Problem requirements:
After locating the line that contains "cases c; rfl" in the data below, set down exactly that line and each one after it through the line that contains "rw [List.findIdx?_cons, hne]", and nothing more.

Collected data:
theorem cmin_none (b : Option (Nat × String)) : cmin none b = b := by
  cases b with
  | none => rfl
  | some c => cases c; rfl

theorem alg_step (o B1 B2 : Option (Nat × String)) (k : Nat) (vc : String)
    (ho : ∀ c, o = some c → c.1 < k)
    (h1 : ∀ c, B1 = some c → k + 1 ≤ c.1)
    (h2 : ∀ c, B2 = some c → k + 1 ≤ c.1) :
    cmin (updMin (cmin o B1) k vc) B2 = updMin o k vc := by
  cases o with
  | none =>
    cases B1 with
    | none =>
      cases B2 with
      | none => rfl
      | some c2 =>
        have := h2 c2 rfl
        simp only [cmin, updMin]
        rw [if_neg (by omega)]
    | some c1 =>
      have := h1 c1 rfl
      simp only [cmin, updMin]
      rw [if_pos (by omega)]
      cases B2 with
      | none => rfl
      | some c2 =>
        have := h2 c2 rfl
        dsimp only [cmin, updMin]
        rw [if_neg (by omega)]
  | some co =>
    have hco := ho co rfl
    have hkeep : updMin (some co) k vc = some co := by
      simp only [updMin]; rw [if_neg (by omega)]
    cases B1 with
    | none =>
      simp only [cmin, hkeep]
      cases B2 with
      | none => rfl
      | some c2 =>
        have := h2 c2 rfl
        simp only [updMin]
        rw [if_neg (by omega)]
    | some c1 =>
      have hc1 := h1 c1 rfl
      have : updMin (some co) c1.1 c1.2 = some co := by
        simp only [updMin]; rw [if_neg (by omega)]
      simp only [cmin, this, hkeep]
      cases B2 with
      | none => rfl
      | some c2 =>
        have := h2 c2 rfl
        simp only [updMin]
        rw [if_neg (by omega)]

theorem shiftStep (c : String) (t : List String) (k : Nat)
    (l : List (String × String)) (hl : ∀ p ∈ l, p.1 ≠ c) (o : Option (Nat × String)) :
    l.foldl (fun o nv => match List.findIdx? (fun x => x == nv.1) (c :: t) with
        | some r => updMin o (k+r) nv.2
        | none => o) o
    = l.foldl (fun o nv => match List.findIdx? (fun x => x == nv.1) t with
        | some r => updMin o ((k+1)+r) nv.2
        | none => o) o := by
  apply PySem.List.foldl_congr_mem
  intro acc nv hnv
  have hne : (c == nv.1) = false := by simp [Ne.symm (hl nv hnv)]
  rw [List.findIdx?_cons, hne]
  simp only [Bool.false_eq_true, if_false]
  cases List.findIdx? (fun x => x == nv.1) t with
  | none => rfl
  | some r =>
    simp only [Option.map_some]
    have : k + (r + 1) = (k + 1) + r := by omega
    rw [this]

Written solution:
  | some c => cases c; rfl

theorem alg_step (o B1 B2 : Option (Nat × String)) (k : Nat) (vc : String)
    (ho : ∀ c, o = some c → c.1 < k)
    (h1 : ∀ c, B1 = some c → k + 1 ≤ c.1)
    (h2 : ∀ c, B2 = some c → k + 1 ≤ c.1) :
    cmin (updMin (cmin o B1) k vc) B2 = updMin o k vc := by
  cases o with
  | none =>
    cases B1 with
    | none =>
      cases B2 with
      | none => rfl
      | some c2 =>
        have := h2 c2 rfl
        simp only [cmin, updMin]
        rw [if_neg (by omega)]
    | some c1 =>
      have := h1 c1 rfl
      simp only [cmin, updMin]
      rw [if_pos (by omega)]
      cases B2 with
      | none => rfl
      | some c2 =>
        have := h2 c2 rfl
        dsimp only [cmin, updMin]
        rw [if_neg (by omega)]
  | some co =>
    have hco := ho co rfl
    have hkeep : updMin (some co) k vc = some co := by
      simp only [updMin]; rw [if_neg (by omega)]
    cases B1 with
    | none =>
      simp only [cmin, hkeep]
      cases B2 with
      | none => rfl
      | some c2 =>
        have := h2 c2 rfl
        simp only [updMin]
        rw [if_neg (by omega)]
    | some c1 =>
      have hc1 := h1 c1 rfl
      have : updMin (some co) c1.1 c1.2 = some co := by
        simp only [updMin]; rw [if_neg (by omega)]
      simp only [cmin, this, hkeep]
      cases B2 with
      | none => rfl
      | some c2 =>
        have := h2 c2 rfl
        simp only [updMin]
        rw [if_neg (by omega)]

theorem shiftStep (c : String) (t : List String) (k : Nat)
    (l : List (String × String)) (hl : ∀ p ∈ l, p.1 ≠ c) (o : Option (Nat × String)) :
    l.foldl (fun o nv => match List.findIdx? (fun x => x == nv.1) (c :: t) with
        | some r => updMin o (k+r) nv.2
        | none => o) o
    = l.foldl (fun o nv => match List.findIdx? (fun x => x == nv.1) t with
        | some r => updMin o ((k+1)+r) nv.2
        | none => o) o := by
  apply PySem.List.foldl_congr_mem
  intro acc nv hnv
  have hne : (c == nv.1) = false := by simp [Ne.symm (hl nv hnv)]
  rw [List.findIdx?_cons, hne]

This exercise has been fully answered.